La jeune fille de l'eau
Cinéma / Critique - écrit par Nicolas, le 23/08/2006 (
Jusqu'ici, la relation Disney / Shyamalan ressemblait à une histoire d'amour, ou tout au moins à une solide amitié. Mais pour des raisons qui pourraient ressembler à certaines évoquées dans ma critique, la firme refusa de produire le conte pour enfants de M. Shyamalan malgré la conviction que portait le réalisateur en son projet. A tel point qu'il décida de rompre tout contact et de se tourner vers la Warner, qui récupèra alors le bébé. « Bébé », le mot est juste, car tout commença à partir d'une histoire imaginée par le papa cinéaste pour assoupir ses enfants...
Cleveland Heep (Paul Giamatti), petit concierge reclus dans un immeuble de Philadelphie, découvre en pleine nuit une jeune fille barbotant dans la piscine. Celle-ci révèle bientôt être une Narf, Story (Bryce Dallas Howard), une créature du monde bleue venue sur Terre pour inspirer les hommes et plus particulièrement un petit écrivain côtoyant Cleveland. Si la mission de la créature ne semble pas relever de la bravoure, retourner dans son monde natal est une toute autre affaire : un Scrunts, une créature maléfique, rôde dans l'immeuble pour dévorer la jeune nymphe...
J'ai pour habitude, et je n'en éprouve aucune honte, de ne pas tarir d'éloges lorsqu'il s'agit de parler du cinéma de M. Night Shyamalan, et de me déclarer fan du réalisateur hindou. Aussi, au regard des pièces qui m'ont été dévoilées aujourd'hui pendant la séance, je propose de considérer La Jeune Fille de l'Eau comme une volonté propre du cinéaste de prendre à contre-pied son talent en l'honneur d'une cause probablement juste que lui seul pourrait connaître (la deuxième alternative à cette interprétation étant le manque de discernement et un réel manque d'inspiration - analyse bien trop terre à terre). Car qualifier ce film d'échec artistique au sens large apparaît vite, avec le recul, comme une évidence à peine voilée par les succès passés du réalisateur. Epongeons direct la prestation des acteurs dans l'ensemble très correcte, même en considérant la fadeur du personnage de Story, et penchons nous sur tout le reste.

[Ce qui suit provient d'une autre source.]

-- replacing a single-character pattern is a flatMap over the characters
theorem replace_go_single (c : Char) (new : List Char) :
    ∀ (fuel : Nat) (l acc : List Char), l.length ≤ fuel →
      PySem.Chars.replace.go [c] new fuel l acc
        = acc.reverse ++ l.flatMap (fun x => if x = c then new else [x]) := by
  intro fuel
  induction fuel with
  | zero =>
    intro l acc h
    have : l = [] := List.eq_nil_of_length_eq_zero (Nat.le_zero.mp h)
    subst this; simp [PySem.Chars.replace.go]
  | succ n ih =>
    intro l acc h
    cases l with
    | nil => simp [PySem.Chars.replace.go]
    | cons d t =>
      simp only [PySem.Chars.replace.go]
      by_cases hd : d = c
      · subst hd
        have hp : List.isPrefixOf [d] (d :: t) = true := by simp [List.isPrefixOf]
        rw [if_pos hp]
        simp only [List.length_cons, List.length_nil, List.drop_succ_cons, List.drop_zero]
        rw [ih t (new.reverse ++ acc) (by simpa using Nat.lt_succ_iff.mp (by simpa using h))]
        simp
      · have hp : List.isPrefixOf [c] (d :: t) = false := by
          simp [List.isPrefixOf]; exact fun hh => absurd hh.symm hd
        rw [if_neg (by rw [hp]; simp)]
        rw [ih t (d :: acc) (by simpa using Nat.lt_succ_iff.mp (by simpa using h))]
        simp [hd]

theorem replace_single (c : Char) (new s : List Char) :
    PySem.Chars.replace s [c] new = s.flatMap (fun x => if x = c then new else [x]) := by
  rw [PySem.Chars.replace]
  rw [if_neg (by simp)]
  simpa using replace_go_single c new s.length s [] (le_refl _)

-- composing the nine single-char passes gives exactly pvTable
theorem nine_passes (s : List Char) :
    (((((((((s.flatMap (fun x => if x = '.' then " . ".toList else [x])).flatMap
      (fun x => if x = '?' then " ? ".toList else [x])).flatMap
      (fun x => if x = ':' then " : ".toList else [x])).flatMap
      (fun x => if x = ';' then " ; ".toList else [x])).flatMap
      (fun x => if x = '(' then " ( ".toList else [x])).flatMap
      (fun x => if x = ')' then " ) ".toList else [x])).flatMap
      (fun x => if x = '!' then " ? ".toList else [x])).flatMap
      (fun x => if x = '\'' then [] else [x])).flatMap
      (fun x => if x = '"' then [] else [x]))
      = s.flatMap pvTable := by
  simp only [List.flatMap_assoc]
  congr 1
  funext x
  by_cases h1 : x = '.'; · subst h1; decide
  by_cases h2 : x = '?'; · subst h2; decide
  by_cases h3 : x = ':'; · subst h3; decide
  by_cases h4 : x = ';'; · subst h4; decide
  by_cases h5 : x = '('; · subst h5; decide
  by_cases h6 : x = ')'; · subst h6; decide
  by_cases h7 : x = '!'; · subst h7; decide
  by_cases h8 : x = '\''; · subst h8; decide
  by_cases h9 : x = '"'; · subst h9; decide
  simp [pvTable, h1, h2, h3, h4, h5, h6, h7, h8, h9]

Qu'est-il arrivé au porté de caméra de Shyamalan ? Pourquoi a-t-il décidé de consacrer une large partie de son film à des effets de style hideux basés sur la profondeur de champ ? Et s'il n'y avait que ça ! Le montage boulonne encore davantage le fiasco en se bornant dans les plans séquences fixes et en cherchant, me demandez pas pourquoi, à tourner les discussions du point de vue de la nymphe. Pire, l'enchaînement des évènements met à jour des raccords relativement incohérents, et des longueurs immondes qui diluent l'intrigue dans d'interminables minutes. Et le scénario ! Nom d'une pipe, le scénario ! Autant peut-on comprendre qu'une histoire de chevet apparaisse naïve et un peu téléphonée, autant une mauvaise transposition au cinéma la transformera en histoire niaise et dénuée d'intérêt. Et y a-t-il réellement une logique dans le comportement des protagonistes, dans leur évolution, leur but ? Chaque personnage possède sa propre thématique complètement désamorcée par le propos du film et sa stupidité intrinsèque, la palme revenant à l'antipathique critique de cinéma probablement amené dans le scénario par le réalisateur comme objet de vengeance personnel - un ridicule de plus qui s'ajouter à la note si tel est vraiment le cas.
Non, vraiment, pas grand-chose à sauver de cette Jeune Fille de l'Eau, comme si le réalisateur pourtant si doué avait proprement oublié ce qui avait fait de lui un cinéaste applaudi. Bouillon également pour la petite Bryce Dallas Howard qui, sous son horrible coiffure et son teint blafard, ne parvient pas à nous arracher la moindre petite once de compassion - chose étonnante quand on s'aperçoit du pouvoir qu'elle exerce sur le casting.